▶ [WORK INSTRUCTION]
Find the line containing "theorem sum_range_closed (m" in the records below. Copy exactly that line and each one after it, ending at the line containing "rw [List.map_congr_left hC]", and nothing more.

(Stored data entries)
Segment Open

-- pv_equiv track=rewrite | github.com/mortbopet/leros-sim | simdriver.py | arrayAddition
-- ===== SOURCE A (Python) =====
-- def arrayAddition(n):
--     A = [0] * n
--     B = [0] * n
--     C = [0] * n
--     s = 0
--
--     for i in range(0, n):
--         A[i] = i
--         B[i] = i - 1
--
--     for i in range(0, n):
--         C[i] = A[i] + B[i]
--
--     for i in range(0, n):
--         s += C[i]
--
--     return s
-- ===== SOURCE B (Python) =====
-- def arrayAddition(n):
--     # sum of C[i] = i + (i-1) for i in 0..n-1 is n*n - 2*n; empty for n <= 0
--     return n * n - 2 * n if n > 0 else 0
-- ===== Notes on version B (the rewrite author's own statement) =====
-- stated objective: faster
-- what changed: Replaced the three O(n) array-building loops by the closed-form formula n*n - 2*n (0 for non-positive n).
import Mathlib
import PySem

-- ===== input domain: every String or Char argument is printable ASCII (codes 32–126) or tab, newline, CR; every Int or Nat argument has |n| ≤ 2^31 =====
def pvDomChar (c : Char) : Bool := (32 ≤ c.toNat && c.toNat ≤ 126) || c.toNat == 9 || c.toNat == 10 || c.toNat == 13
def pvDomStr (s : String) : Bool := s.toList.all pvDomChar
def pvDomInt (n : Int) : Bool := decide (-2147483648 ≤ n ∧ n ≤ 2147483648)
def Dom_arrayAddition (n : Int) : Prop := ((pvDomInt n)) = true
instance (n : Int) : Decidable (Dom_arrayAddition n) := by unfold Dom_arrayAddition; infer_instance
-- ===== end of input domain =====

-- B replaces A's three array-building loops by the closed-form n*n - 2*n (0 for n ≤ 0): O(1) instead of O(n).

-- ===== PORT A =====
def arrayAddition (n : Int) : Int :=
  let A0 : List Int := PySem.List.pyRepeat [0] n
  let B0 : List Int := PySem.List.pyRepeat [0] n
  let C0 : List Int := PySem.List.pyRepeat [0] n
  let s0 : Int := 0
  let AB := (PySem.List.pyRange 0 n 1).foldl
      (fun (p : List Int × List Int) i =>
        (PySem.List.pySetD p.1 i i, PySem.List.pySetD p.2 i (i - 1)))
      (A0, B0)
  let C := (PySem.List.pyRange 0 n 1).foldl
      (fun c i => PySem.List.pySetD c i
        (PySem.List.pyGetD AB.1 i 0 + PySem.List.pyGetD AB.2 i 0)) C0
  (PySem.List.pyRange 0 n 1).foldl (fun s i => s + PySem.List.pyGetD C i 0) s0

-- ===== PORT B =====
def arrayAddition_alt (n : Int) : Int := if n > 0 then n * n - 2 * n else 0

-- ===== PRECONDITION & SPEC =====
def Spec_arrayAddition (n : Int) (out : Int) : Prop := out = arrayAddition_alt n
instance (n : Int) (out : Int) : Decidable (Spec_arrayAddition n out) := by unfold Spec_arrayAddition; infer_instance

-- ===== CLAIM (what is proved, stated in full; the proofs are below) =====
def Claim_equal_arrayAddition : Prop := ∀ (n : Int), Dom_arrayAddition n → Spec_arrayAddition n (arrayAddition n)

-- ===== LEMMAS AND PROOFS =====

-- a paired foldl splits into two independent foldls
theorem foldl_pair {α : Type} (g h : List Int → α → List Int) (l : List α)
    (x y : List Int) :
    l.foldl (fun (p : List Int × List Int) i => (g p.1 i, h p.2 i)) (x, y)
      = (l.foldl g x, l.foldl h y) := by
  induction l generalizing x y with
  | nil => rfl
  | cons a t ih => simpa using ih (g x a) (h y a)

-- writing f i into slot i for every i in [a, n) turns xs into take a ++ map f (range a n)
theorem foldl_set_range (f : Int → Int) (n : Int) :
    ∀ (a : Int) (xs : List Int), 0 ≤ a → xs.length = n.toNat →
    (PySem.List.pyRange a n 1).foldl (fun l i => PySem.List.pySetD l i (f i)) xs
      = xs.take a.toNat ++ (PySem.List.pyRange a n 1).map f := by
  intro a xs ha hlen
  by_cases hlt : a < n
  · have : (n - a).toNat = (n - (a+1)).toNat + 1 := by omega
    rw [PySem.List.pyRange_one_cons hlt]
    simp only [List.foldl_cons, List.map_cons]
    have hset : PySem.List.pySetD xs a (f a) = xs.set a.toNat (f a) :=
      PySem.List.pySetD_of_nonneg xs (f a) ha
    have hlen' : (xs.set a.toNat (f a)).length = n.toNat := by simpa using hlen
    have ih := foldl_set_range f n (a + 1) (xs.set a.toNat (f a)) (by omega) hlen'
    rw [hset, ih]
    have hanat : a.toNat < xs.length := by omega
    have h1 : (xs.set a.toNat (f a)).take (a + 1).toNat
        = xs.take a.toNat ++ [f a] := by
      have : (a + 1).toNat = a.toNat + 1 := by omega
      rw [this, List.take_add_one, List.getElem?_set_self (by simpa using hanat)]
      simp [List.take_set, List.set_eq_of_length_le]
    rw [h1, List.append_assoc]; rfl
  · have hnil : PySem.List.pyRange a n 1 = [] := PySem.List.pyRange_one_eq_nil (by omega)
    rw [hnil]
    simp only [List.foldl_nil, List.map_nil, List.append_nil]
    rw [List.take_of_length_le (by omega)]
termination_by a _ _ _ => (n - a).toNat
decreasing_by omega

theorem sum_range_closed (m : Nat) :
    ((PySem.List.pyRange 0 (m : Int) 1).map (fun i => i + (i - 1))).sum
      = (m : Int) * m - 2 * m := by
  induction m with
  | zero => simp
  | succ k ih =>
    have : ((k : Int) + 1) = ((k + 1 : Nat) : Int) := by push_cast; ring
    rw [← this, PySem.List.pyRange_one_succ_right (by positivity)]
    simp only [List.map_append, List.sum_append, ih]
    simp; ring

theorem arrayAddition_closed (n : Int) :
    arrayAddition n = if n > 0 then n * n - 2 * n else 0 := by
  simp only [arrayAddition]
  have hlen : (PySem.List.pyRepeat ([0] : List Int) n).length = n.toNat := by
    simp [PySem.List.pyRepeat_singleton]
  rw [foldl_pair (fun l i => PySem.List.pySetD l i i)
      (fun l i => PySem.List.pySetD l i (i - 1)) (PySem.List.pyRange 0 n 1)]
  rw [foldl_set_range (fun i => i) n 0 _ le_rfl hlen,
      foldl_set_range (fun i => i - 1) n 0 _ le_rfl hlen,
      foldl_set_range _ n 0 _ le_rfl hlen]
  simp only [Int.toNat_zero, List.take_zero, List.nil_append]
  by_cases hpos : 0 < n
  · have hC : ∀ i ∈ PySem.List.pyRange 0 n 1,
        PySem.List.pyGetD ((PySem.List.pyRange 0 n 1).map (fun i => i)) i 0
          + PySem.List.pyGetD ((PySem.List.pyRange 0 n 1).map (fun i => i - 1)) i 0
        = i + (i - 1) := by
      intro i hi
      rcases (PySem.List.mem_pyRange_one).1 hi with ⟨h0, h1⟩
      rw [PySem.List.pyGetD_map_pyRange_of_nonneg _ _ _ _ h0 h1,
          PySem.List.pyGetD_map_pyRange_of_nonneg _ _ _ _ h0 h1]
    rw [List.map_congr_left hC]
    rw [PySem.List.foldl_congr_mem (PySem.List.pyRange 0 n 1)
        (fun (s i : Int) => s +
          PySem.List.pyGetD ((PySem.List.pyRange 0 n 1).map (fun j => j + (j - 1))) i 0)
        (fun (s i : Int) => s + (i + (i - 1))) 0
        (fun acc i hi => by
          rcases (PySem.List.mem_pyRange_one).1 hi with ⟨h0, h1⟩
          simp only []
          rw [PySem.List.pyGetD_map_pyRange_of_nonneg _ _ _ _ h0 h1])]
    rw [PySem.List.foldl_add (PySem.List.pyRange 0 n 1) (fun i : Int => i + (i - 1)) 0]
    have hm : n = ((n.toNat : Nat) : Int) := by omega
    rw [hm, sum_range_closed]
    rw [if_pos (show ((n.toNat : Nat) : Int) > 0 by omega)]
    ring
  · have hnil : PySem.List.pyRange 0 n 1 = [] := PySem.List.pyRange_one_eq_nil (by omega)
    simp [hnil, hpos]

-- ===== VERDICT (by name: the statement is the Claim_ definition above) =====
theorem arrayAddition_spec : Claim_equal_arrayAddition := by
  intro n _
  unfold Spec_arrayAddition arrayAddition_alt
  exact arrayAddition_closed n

Segment Closed
Segment Open

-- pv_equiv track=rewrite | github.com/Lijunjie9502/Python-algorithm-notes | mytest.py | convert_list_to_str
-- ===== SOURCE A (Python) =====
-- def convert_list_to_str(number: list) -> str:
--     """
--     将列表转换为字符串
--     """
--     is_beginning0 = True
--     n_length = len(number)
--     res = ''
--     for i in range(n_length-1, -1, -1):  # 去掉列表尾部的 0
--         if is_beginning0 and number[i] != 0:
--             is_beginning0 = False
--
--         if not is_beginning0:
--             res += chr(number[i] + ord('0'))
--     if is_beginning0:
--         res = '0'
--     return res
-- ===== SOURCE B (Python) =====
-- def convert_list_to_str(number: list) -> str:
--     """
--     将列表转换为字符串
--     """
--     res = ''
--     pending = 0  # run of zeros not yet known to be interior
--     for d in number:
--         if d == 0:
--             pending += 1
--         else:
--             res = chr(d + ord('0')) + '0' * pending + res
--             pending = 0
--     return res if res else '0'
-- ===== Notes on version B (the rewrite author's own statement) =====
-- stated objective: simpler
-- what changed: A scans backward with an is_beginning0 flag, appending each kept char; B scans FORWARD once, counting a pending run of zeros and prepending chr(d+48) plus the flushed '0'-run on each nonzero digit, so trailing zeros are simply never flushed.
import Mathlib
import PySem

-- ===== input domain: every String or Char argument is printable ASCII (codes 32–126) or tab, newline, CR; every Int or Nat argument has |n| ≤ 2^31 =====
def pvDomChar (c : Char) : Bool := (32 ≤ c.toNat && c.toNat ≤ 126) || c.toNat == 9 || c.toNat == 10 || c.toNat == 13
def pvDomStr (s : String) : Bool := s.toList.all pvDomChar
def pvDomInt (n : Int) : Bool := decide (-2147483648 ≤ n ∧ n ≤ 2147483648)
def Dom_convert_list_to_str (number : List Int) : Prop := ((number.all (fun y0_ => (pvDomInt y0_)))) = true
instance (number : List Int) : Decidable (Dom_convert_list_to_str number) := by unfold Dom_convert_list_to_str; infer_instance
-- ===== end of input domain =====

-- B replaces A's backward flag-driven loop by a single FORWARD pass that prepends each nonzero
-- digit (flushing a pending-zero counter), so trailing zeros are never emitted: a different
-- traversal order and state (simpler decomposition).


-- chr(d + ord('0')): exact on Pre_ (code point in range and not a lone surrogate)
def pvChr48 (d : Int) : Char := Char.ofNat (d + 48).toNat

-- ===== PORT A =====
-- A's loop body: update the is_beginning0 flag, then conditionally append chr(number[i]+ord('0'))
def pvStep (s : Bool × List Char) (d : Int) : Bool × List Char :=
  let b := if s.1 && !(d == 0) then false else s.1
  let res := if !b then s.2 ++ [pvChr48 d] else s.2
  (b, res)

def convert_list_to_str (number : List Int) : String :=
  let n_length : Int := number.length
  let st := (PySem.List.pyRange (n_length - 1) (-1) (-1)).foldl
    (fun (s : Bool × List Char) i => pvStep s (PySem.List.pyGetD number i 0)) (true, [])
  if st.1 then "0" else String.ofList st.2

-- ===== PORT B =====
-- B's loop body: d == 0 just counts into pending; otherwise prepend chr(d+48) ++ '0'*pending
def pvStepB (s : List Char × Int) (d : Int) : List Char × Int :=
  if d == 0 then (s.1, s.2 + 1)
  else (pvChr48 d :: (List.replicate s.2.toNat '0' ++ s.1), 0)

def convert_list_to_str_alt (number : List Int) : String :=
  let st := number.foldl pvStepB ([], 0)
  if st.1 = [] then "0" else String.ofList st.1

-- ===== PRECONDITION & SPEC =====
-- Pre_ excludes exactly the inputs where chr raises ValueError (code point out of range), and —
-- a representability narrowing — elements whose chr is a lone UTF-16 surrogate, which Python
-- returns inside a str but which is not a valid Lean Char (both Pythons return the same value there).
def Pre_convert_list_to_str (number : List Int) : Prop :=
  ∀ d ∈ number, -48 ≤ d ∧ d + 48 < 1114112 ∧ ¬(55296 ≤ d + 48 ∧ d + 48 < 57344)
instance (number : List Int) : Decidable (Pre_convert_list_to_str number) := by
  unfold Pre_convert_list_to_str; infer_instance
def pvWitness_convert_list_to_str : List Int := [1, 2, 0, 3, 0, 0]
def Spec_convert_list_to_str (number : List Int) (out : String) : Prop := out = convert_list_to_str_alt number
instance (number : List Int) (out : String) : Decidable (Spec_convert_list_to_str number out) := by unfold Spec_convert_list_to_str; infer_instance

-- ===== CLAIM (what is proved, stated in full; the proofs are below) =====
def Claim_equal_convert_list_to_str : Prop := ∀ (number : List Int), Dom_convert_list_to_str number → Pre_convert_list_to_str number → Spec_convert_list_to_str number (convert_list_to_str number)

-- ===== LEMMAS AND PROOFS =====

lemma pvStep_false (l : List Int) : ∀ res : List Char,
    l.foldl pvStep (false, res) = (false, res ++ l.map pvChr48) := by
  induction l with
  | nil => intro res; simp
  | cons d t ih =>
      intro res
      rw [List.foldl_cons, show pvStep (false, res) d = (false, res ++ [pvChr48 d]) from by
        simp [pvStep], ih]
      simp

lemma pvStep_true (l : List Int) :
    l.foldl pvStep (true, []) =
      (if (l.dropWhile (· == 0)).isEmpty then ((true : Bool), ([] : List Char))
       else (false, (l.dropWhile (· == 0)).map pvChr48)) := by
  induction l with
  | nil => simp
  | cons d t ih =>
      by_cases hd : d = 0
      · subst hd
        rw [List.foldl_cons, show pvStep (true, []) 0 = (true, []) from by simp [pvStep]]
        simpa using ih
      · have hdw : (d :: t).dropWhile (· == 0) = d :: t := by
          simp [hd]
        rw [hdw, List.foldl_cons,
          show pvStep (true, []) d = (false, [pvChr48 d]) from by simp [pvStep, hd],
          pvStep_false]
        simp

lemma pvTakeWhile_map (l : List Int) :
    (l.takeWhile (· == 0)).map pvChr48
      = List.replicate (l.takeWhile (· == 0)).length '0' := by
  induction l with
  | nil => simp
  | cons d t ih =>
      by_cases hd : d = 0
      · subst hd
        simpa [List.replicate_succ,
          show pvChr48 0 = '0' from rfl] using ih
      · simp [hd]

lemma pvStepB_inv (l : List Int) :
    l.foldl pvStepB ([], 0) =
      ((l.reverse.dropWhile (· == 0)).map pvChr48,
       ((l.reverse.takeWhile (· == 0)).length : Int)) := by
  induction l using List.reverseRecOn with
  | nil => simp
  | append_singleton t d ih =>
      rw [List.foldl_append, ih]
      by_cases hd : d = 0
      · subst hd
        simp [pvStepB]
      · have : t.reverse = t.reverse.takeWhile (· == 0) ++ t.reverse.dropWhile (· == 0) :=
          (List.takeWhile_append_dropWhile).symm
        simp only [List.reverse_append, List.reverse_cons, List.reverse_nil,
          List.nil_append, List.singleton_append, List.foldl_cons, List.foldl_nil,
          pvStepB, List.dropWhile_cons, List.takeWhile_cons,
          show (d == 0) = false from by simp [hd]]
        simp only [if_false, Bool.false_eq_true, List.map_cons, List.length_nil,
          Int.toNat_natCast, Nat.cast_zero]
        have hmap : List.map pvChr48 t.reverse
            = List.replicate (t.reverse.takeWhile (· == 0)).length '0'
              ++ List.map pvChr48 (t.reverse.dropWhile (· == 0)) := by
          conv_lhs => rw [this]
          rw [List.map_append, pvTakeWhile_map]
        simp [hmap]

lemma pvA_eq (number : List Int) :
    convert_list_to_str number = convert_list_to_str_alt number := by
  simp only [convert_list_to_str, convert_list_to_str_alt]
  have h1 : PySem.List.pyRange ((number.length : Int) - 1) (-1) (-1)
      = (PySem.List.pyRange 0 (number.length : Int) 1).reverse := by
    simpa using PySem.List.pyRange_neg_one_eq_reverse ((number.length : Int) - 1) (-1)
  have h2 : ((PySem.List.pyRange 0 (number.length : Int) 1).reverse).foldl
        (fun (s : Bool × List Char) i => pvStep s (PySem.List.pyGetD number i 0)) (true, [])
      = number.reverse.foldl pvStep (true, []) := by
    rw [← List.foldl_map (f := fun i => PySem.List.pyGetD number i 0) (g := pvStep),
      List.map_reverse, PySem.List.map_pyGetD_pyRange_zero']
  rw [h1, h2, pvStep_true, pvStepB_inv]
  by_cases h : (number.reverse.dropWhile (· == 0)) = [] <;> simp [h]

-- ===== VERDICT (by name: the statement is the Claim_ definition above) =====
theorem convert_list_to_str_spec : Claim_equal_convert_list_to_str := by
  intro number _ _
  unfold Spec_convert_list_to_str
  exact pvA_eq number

Segment Closed
Segment Open

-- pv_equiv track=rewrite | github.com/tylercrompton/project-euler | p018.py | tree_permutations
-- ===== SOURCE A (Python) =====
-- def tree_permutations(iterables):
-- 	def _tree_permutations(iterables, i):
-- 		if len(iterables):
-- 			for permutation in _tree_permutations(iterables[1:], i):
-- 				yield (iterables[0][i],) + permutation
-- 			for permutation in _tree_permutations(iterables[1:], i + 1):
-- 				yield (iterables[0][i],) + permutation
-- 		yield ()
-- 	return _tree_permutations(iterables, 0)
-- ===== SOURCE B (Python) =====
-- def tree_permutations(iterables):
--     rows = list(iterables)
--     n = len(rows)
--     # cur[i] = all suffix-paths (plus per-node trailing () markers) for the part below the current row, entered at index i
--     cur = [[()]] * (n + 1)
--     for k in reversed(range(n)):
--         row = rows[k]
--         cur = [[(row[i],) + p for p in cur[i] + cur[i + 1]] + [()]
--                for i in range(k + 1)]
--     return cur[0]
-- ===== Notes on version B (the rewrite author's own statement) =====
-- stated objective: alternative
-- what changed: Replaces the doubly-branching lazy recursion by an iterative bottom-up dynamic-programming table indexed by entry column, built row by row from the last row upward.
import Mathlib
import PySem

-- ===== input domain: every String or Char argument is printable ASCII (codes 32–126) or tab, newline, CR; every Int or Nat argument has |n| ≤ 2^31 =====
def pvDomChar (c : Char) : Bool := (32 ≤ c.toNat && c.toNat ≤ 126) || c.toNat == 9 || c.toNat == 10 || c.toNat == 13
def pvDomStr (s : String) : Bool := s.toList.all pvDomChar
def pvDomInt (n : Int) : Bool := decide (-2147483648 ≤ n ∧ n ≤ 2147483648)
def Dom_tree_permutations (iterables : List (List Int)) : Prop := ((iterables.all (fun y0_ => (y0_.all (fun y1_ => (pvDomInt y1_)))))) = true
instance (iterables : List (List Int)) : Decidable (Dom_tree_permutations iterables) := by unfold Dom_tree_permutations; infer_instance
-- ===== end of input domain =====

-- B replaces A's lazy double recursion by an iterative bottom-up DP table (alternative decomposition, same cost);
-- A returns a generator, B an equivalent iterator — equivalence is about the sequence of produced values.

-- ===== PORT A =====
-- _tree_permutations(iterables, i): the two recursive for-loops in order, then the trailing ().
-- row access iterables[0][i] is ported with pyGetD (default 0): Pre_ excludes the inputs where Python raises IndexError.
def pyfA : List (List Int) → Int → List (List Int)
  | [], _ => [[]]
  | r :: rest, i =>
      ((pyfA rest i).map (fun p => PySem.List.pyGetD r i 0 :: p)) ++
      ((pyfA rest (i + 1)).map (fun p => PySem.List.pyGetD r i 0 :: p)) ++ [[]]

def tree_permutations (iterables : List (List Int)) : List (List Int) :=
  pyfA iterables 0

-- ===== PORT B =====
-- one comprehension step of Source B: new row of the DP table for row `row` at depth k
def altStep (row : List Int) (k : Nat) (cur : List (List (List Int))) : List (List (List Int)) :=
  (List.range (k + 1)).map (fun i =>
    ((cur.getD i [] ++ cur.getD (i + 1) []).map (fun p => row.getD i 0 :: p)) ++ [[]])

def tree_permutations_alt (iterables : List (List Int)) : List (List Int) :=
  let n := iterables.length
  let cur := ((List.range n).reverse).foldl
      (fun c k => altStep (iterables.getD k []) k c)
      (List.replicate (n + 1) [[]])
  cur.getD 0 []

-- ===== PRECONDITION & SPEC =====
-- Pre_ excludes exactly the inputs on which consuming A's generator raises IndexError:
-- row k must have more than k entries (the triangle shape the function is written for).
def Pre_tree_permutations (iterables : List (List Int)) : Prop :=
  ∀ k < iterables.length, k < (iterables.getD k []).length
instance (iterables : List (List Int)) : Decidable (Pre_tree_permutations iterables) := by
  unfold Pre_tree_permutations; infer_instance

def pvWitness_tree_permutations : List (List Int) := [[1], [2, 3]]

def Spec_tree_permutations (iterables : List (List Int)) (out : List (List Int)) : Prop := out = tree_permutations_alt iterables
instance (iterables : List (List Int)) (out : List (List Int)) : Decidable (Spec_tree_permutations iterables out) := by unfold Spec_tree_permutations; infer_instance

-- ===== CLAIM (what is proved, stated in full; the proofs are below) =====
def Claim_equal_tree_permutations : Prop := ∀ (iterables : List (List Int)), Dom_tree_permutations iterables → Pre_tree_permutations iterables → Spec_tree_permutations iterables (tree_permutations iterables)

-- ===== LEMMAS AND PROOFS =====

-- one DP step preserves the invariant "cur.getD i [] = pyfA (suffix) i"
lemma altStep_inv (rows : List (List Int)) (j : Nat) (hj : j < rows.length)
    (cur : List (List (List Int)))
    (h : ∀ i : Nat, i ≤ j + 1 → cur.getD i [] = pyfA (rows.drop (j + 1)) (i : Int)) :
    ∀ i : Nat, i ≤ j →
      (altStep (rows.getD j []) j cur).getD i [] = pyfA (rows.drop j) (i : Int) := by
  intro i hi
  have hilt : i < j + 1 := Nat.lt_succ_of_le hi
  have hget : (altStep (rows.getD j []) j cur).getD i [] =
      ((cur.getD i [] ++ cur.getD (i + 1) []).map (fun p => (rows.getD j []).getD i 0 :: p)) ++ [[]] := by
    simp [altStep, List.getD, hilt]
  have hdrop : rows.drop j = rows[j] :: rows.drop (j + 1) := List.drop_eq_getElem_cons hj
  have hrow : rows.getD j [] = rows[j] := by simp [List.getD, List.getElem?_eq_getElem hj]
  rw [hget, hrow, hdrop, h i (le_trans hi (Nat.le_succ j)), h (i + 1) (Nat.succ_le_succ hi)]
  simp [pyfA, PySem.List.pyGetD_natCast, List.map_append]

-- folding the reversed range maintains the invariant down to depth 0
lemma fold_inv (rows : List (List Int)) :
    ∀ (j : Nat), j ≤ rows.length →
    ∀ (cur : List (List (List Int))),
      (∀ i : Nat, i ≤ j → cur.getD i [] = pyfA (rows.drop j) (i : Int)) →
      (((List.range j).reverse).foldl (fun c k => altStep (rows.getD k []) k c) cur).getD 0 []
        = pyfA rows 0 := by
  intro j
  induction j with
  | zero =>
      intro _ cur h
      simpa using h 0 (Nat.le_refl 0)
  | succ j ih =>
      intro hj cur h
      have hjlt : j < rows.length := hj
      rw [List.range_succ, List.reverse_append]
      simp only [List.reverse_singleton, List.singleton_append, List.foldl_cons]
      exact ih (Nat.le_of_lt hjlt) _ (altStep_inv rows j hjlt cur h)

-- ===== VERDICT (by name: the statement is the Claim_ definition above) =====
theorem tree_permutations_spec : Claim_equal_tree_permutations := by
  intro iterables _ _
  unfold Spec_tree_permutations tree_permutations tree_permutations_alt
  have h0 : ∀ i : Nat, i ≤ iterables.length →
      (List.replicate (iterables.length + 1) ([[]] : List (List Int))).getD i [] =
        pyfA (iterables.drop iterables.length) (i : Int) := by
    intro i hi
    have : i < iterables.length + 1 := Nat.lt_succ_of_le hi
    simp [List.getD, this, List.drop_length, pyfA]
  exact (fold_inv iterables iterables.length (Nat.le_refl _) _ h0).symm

Segment Closed

▶ [WRITTEN ANSWER]
theorem sum_range_closed (m : Nat) :
    ((PySem.List.pyRange 0 (m : Int) 1).map (fun i => i + (i - 1))).sum
      = (m : Int) * m - 2 * m := by
  induction m with
  | zero => simp
  | succ k ih =>
    have : ((k : Int) + 1) = ((k + 1 : Nat) : Int) := by push_cast; ring
    rw [← this, PySem.List.pyRange_one_succ_right (by positivity)]
    simp only [List.map_append, List.sum_append, ih]
    simp; ring

theorem arrayAddition_closed (n : Int) :
    arrayAddition n = if n > 0 then n * n - 2 * n else 0 := by
  simp only [arrayAddition]
  have hlen : (PySem.List.pyRepeat ([0] : List Int) n).length = n.toNat := by
    simp [PySem.List.pyRepeat_singleton]
  rw [foldl_pair (fun l i => PySem.List.pySetD l i i)
      (fun l i => PySem.List.pySetD l i (i - 1)) (PySem.List.pyRange 0 n 1)]
  rw [foldl_set_range (fun i => i) n 0 _ le_rfl hlen,
      foldl_set_range (fun i => i - 1) n 0 _ le_rfl hlen,
      foldl_set_range _ n 0 _ le_rfl hlen]
  simp only [Int.toNat_zero, List.take_zero, List.nil_append]
  by_cases hpos : 0 < n
  · have hC : ∀ i ∈ PySem.List.pyRange 0 n 1,
        PySem.List.pyGetD ((PySem.List.pyRange 0 n 1).map (fun i => i)) i 0
          + PySem.List.pyGetD ((PySem.List.pyRange 0 n 1).map (fun i => i - 1)) i 0
        = i + (i - 1) := by
      intro i hi
      rcases (PySem.List.mem_pyRange_one).1 hi with ⟨h0, h1⟩
      rw [PySem.List.pyGetD_map_pyRange_of_nonneg _ _ _ _ h0 h1,
          PySem.List.pyGetD_map_pyRange_of_nonneg _ _ _ _ h0 h1]
    rw [List.map_congr_left hC]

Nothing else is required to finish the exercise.